The only thing that is a bummer is that I didn’t get to celebrate and bask in the accomplishment of Vermont 50. Sure, one could argue that I can kick it into celebration mode now, but my momentum is gone. I am instead still just focusing on getting healthy and finally getting to go home from NYC. I am as ready to be healthy as I am ready to be home, but that’s another blog completely.

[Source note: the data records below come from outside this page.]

-- pv_equiv track=rewrite | github.com/JustTrying-Arduino/HA-Agent | my-agent/agent/telegram.py | _split_html_blocks
-- ===== SOURCE A (Python) =====
-- def _split_html_blocks(text: str) -> list[str]:
--     if not text:
--         return []
--
--     blocks: list[str] = []
--     current: list[str] = []
--     i = 0
--     lowered = text.lower()
--     in_pre = False
--
--     while i < len(text):
--         if lowered.startswith("<pre>", i):
--             in_pre = True
--             current.append(text[i:i + 5])
--             i += 5
--             continue
--         if lowered.startswith("</pre>", i):
--             in_pre = False
--             current.append(text[i:i + 6])
--             i += 6
--             continue
--         if not in_pre and text.startswith("\n\n", i):
--             blocks.append("".join(current))
--             current = []
--             i += 2
--             continue
--
--         current.append(text[i])
--         i += 1
--
--     blocks.append("".join(current))
--     return blocks
-- ===== SOURCE B (Python) =====
-- def _split_html_blocks(text: str) -> list[str]:
--     if not text:
--         return []
--     # Pass 1: tokenize into text runs and delimiter tokens, left to right.
--     tokens = []
--     buf = []
--     low = text.lower()
--     i = 0
--     n = len(text)
--     while i < n:
--         if low.startswith("<pre>", i):
--             tokens.append(("t", "".join(buf))); buf = []
--             tokens.append(("p", text[i:i + 5])); i += 5
--         elif low.startswith("</pre>", i):
--             tokens.append(("t", "".join(buf))); buf = []
--             tokens.append(("e", text[i:i + 6])); i += 6
--         elif text.startswith("\n\n", i):
--             tokens.append(("t", "".join(buf))); buf = []
--             tokens.append(("n", text[i:i + 2])); i += 2
--         else:
--             buf.append(text[i]); i += 1
--     tokens.append(("t", "".join(buf)))
--     # Pass 2: fold over the token stream with an in_pre state machine.
--     blocks = []
--     current = []
--     in_pre = False
--     for kind, s in tokens:
--         if kind == "p":
--             in_pre = True
--             current.append(s)
--         elif kind == "e":
--             in_pre = False
--             current.append(s)
--         elif kind == "n":
--             if in_pre:
--                 current.append(s)
--             else:
--                 blocks.append("".join(current))
--                 current = []
--         else:
--             current.append(s)
--     blocks.append("".join(current))
--     return blocks
-- ===== Notes on version B (the rewrite author's own statement) =====
-- stated objective: alternative
-- what changed: A's single char-by-char scan with an in_pre flag is replaced by a two-pass decomposition: first tokenize the text into delimiter/text tokens left to right, then fold an in_pre state machine over the token stream (blank-line tokens are produced unconditionally and only interpreted as block breaks in the second pass).
import Mathlib
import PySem

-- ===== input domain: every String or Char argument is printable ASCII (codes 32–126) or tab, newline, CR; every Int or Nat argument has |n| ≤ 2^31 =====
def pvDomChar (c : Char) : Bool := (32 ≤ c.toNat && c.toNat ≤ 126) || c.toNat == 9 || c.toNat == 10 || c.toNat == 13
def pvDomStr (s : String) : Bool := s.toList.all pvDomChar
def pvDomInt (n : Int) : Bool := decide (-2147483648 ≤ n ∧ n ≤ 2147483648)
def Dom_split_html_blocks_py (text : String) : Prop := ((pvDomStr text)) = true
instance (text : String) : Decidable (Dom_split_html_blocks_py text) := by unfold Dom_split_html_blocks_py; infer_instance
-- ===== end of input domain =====

-- B replaces A's single char-by-char state machine by a two-pass decomposition
-- (tokenize into delimiter/text tokens, then fold a state machine over the tokens);
-- objective: alternative structure, same cost.

-- ===== PORT A =====
def pvPreTag : List Char := ['<', 'p', 'r', 'e', '>']
def pvEndTag : List Char := ['<', '/', 'p', 'r', 'e', '>']
def pvNN : List Char := ['\n', '\n']

-- the while loop of A: cs is the suffix text[i:], blocks/current hold the built pieces
def pvALoop : List Char → List (List Char) → List (List Char) → Bool → List (List Char)
  | [], blocks, current, _ => blocks ++ [PySem.Chars.join [] current]
  | c :: rest, blocks, current, inPre =>
    if PySem.Chars.startswith (PySem.Chars.lower (c :: rest)) pvPreTag then
      pvALoop ((c :: rest).drop 5) blocks (current ++ [(c :: rest).take 5]) true
    else if PySem.Chars.startswith (PySem.Chars.lower (c :: rest)) pvEndTag then
      pvALoop ((c :: rest).drop 6) blocks (current ++ [(c :: rest).take 6]) false
    else if !inPre && PySem.Chars.startswith (c :: rest) pvNN then
      pvALoop ((c :: rest).drop 2) (blocks ++ [PySem.Chars.join [] current]) [] inPre
    else
      pvALoop rest blocks (current ++ [[c]]) inPre
termination_by cs _ _ _ => cs.length
decreasing_by all_goals simp; try omega

def split_html_blocks_py (text : String) : List String :=
  if text.toList = [] then []
  else (pvALoop text.toList [] [] false).map String.ofList

-- ===== PORT B =====
-- pass 1 of B: split the text into tokens (kind, payload); kinds 't' text, 'p' <pre>, 'e' </pre>, 'n' blank line
def pvTokenize : List Char → List Char → List (List Char × List Char)
  | [], buf => [(['t'], buf)]
  | c :: rest, buf =>
    if PySem.Chars.startswith (PySem.Chars.lower (c :: rest)) pvPreTag then
      (['t'], buf) :: (['p'], (c :: rest).take 5) :: pvTokenize ((c :: rest).drop 5) []
    else if PySem.Chars.startswith (PySem.Chars.lower (c :: rest)) pvEndTag then
      (['t'], buf) :: (['e'], (c :: rest).take 6) :: pvTokenize ((c :: rest).drop 6) []
    else if PySem.Chars.startswith (c :: rest) pvNN then
      (['t'], buf) :: (['n'], (c :: rest).take 2) :: pvTokenize ((c :: rest).drop 2) []
    else
      pvTokenize rest (buf ++ [c])
termination_by cs _ => cs.length
decreasing_by all_goals simp; try omega

-- pass 2 of B: fold the in_pre state machine over the token stream
def pvPhase2 : List (List Char × List Char) → List (List Char) → List (List Char) → Bool → List (List Char)
  | [], blocks, current, _ => blocks ++ [PySem.Chars.join [] current]
  | (k, s) :: ts, blocks, current, inPre =>
    if k = ['p'] then pvPhase2 ts blocks (current ++ [s]) true
    else if k = ['e'] then pvPhase2 ts blocks (current ++ [s]) false
    else if k = ['n'] then
      if inPre then pvPhase2 ts blocks (current ++ [s]) inPre
      else pvPhase2 ts (blocks ++ [PySem.Chars.join [] current]) [] inPre
    else pvPhase2 ts blocks (current ++ [s]) inPre

def split_html_blocks_py_alt (text : String) : List String :=
  if text.toList = [] then []
  else (pvPhase2 (pvTokenize text.toList []) [] [] false).map String.ofList

-- ===== PRECONDITION & SPEC =====
def Spec_split_html_blocks_py (text : String) (out : List String) : Prop := out = split_html_blocks_py_alt text
instance (text : String) (out : List String) : Decidable (Spec_split_html_blocks_py text out) := by unfold Spec_split_html_blocks_py; infer_instance

-- ===== CLAIM (what is proved, stated in full; the proofs are below) =====
def Claim_equal_split_html_blocks_py : Prop := ∀ (text : String), Dom_split_html_blocks_py text → Spec_split_html_blocks_py text (split_html_blocks_py text)

-- ===== LEMMAS AND PROOFS =====

lemma pvInterNil : ∀ l : List (List Char), (List.intersperse ([] : List Char) l).flatten = l.flatten
  | [] => rfl
  | [_] => rfl
  | a :: b :: t => by
    rw [List.intersperse_cons₂]
    simp [pvInterNil (b :: t)]

lemma pvJoin_eq (l : List (List Char)) : PySem.Chars.join [] l = l.flatten := by
  simpa [PySem.Chars.join, List.intercalate] using pvInterNil l

lemma pvSW_cons_false {x y : Char} (l q : List Char) (h : y ≠ x) :
    PySem.Chars.startswith (x :: l) (y :: q) = false := by
  rw [Bool.eq_false_iff]
  intro hc
  exact h (List.cons_prefix_cons.1 ((PySem.Chars.startswith_iff _ _).1 hc)).1

-- pvALoop depends on `current` only through its concatenation
lemma pvALoop_congr : ∀ (cs : List Char) (blocks c1 c2 : List (List Char)) (p : Bool),
    c1.flatten = c2.flatten → pvALoop cs blocks c1 p = pvALoop cs blocks c2 p
  | [], blocks, c1, c2, p, h => by simp [pvALoop, pvJoin_eq, h]
  | c :: rest, blocks, c1, c2, p, h => by
    rw [pvALoop, pvALoop]
    split_ifs with h1 h2 h3
    · exact pvALoop_congr _ _ _ _ _ (by simp [h])
    · exact pvALoop_congr _ _ _ _ _ (by simp [h])
    · rw [pvJoin_eq, pvJoin_eq, h]
    · exact pvALoop_congr _ _ _ _ _ (by simp [h])
termination_by cs _ _ _ _ _ => cs.length
decreasing_by all_goals simp; try omega

lemma pvSW_nl_pre (tl : List Char) :
    PySem.Chars.startswith (PySem.Chars.lower ('\n' :: tl)) pvPreTag = false := by
  simpa [PySem.Chars.lower, pvPreTag] using
    pvSW_cons_false (x := PySem.Chars.lowerChar '\n')
      (List.map PySem.Chars.lowerChar tl) ['p', 'r', 'e', '>'] (by decide)

lemma pvSW_nl_end (tl : List Char) :
    PySem.Chars.startswith (PySem.Chars.lower ('\n' :: tl)) pvEndTag = false := by
  simpa [PySem.Chars.lower, pvEndTag] using
    pvSW_cons_false (x := PySem.Chars.lowerChar '\n')
      (List.map PySem.Chars.lowerChar tl) ['/', 'p', 'r', 'e', '>'] (by decide)

-- the heart: B's two passes compute exactly A's loop
lemma pvMain : ∀ (cs buf : List Char) (blocks cur : List (List Char)) (p : Bool),
    pvPhase2 (pvTokenize cs buf) blocks cur p = pvALoop cs blocks (cur ++ [buf]) p
  | [], buf, blocks, cur, p => by
    simp [pvTokenize, pvPhase2, pvALoop]
  | c :: rest, buf, blocks, cur, p => by
    rw [pvTokenize, pvALoop]
    cases h1 : PySem.Chars.startswith (PySem.Chars.lower (c :: rest)) pvPreTag with
    | true =>
      -- "<pre>" token
      simp [pvPhase2]
      rw [pvMain]
      exact pvALoop_congr _ _ _ _ _ (by simp)
    | false =>
    cases h2 : PySem.Chars.startswith (PySem.Chars.lower (c :: rest)) pvEndTag with
    | true =>
      -- "</pre>" token
      simp [pvPhase2]
      rw [pvMain]
      exact pvALoop_congr _ _ _ _ _ (by simp)
    | false =>
    cases h3 : PySem.Chars.startswith (c :: rest) pvNN with
    | true =>
      -- "\n\n": B tokenizes it unconditionally, pass 2 resolves in_pre
      have hpre := (PySem.Chars.startswith_iff _ _).1 h3
      rw [show pvNN = '\n' :: ['\n'] from rfl] at hpre
      obtain ⟨hc, hrest⟩ := List.cons_prefix_cons.1 hpre
      obtain ⟨tl, htl⟩ : ∃ tl, rest = '\n' :: tl := by
        cases rest with
        | nil => simp at hrest
        | cons r rt => exact ⟨rt, by rw [(List.cons_prefix_cons.1 hrest).1]⟩
      subst hc htl
      cases p with
      | false =>
        simp [pvPhase2]
        rw [pvMain]
        exact pvALoop_congr _ _ _ _ _ (by simp)
      | true =>
        -- A consumes the two newline characters one at a time
        simp [pvPhase2]
        rw [pvALoop, pvSW_nl_pre, pvSW_nl_end]
        simp
        rw [pvMain]
        exact pvALoop_congr _ _ _ _ _ (by simp)
    | false =>
      -- ordinary character
      simp
      rw [pvMain]
      exact pvALoop_congr _ _ _ _ _ (by simp)
  termination_by cs _ _ _ _ => cs.length
  decreasing_by all_goals simp_all; try omega

-- ===== VERDICT (by name: the statement is the Claim_ definition above) =====
theorem split_html_blocks_py_spec : Claim_equal_split_html_blocks_py := by
  intro text _
  unfold Spec_split_html_blocks_py split_html_blocks_py split_html_blocks_py_alt
  by_cases h : text.toList = []
  · simp [h]
  · simp only [if_neg h]
    rw [pvMain]
    exact congrArg (List.map String.ofList) (pvALoop_congr _ _ _ _ _ (by simp)).symm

I like ninja stealth strikes

If this trip has taught me anything, it is that I am a big fan on the ninja stealth strikes on a race. That is, I like to show up two days before a race, preferably just before bed two nights before (I arrived Friday night for Vermont on Sunday) a race. It gives me only enough time to get to my accommodation, get to the race site and check in, eat, sleep and be off and running. Too much time spent waiting around for a race makes me a bit batty. I spent a lot of time in Boston before the Boston marathon, in Colorado before TransRockies and in NYC between Vermont and Tussey. It just means I spend a week (more or less) with my life dictated by a race, usually doing little more than pacing around like a caged animal. While I enjoyed NYC, I always had it in the back of my head that I was racing less than a week after a 50 miler. And being away from home waiting for a race means I can’t carry on my home routine, can’t accomplish the things I would want to in a normal week and while vacations are nice, the time before a race is anything but, really. The long wait before a race is hard enough when you are at home and tapering, but away from home, it gives you little else to do than think about your race and I realize that doesn’t work for me. For Vermont, I never had time to really think about the race or neurotically think and rethink every little thing. Instead, I had to trust myself, my planning, my training, and my fitness. I responded well and I see now that will be my modus operandi from now on where possible (in international competition it is less possible since recovery from the trip is necessary, as with altitude acclimatization). I am learning more and more what works and doesn’t work for me in terms of running, racing and heck, living.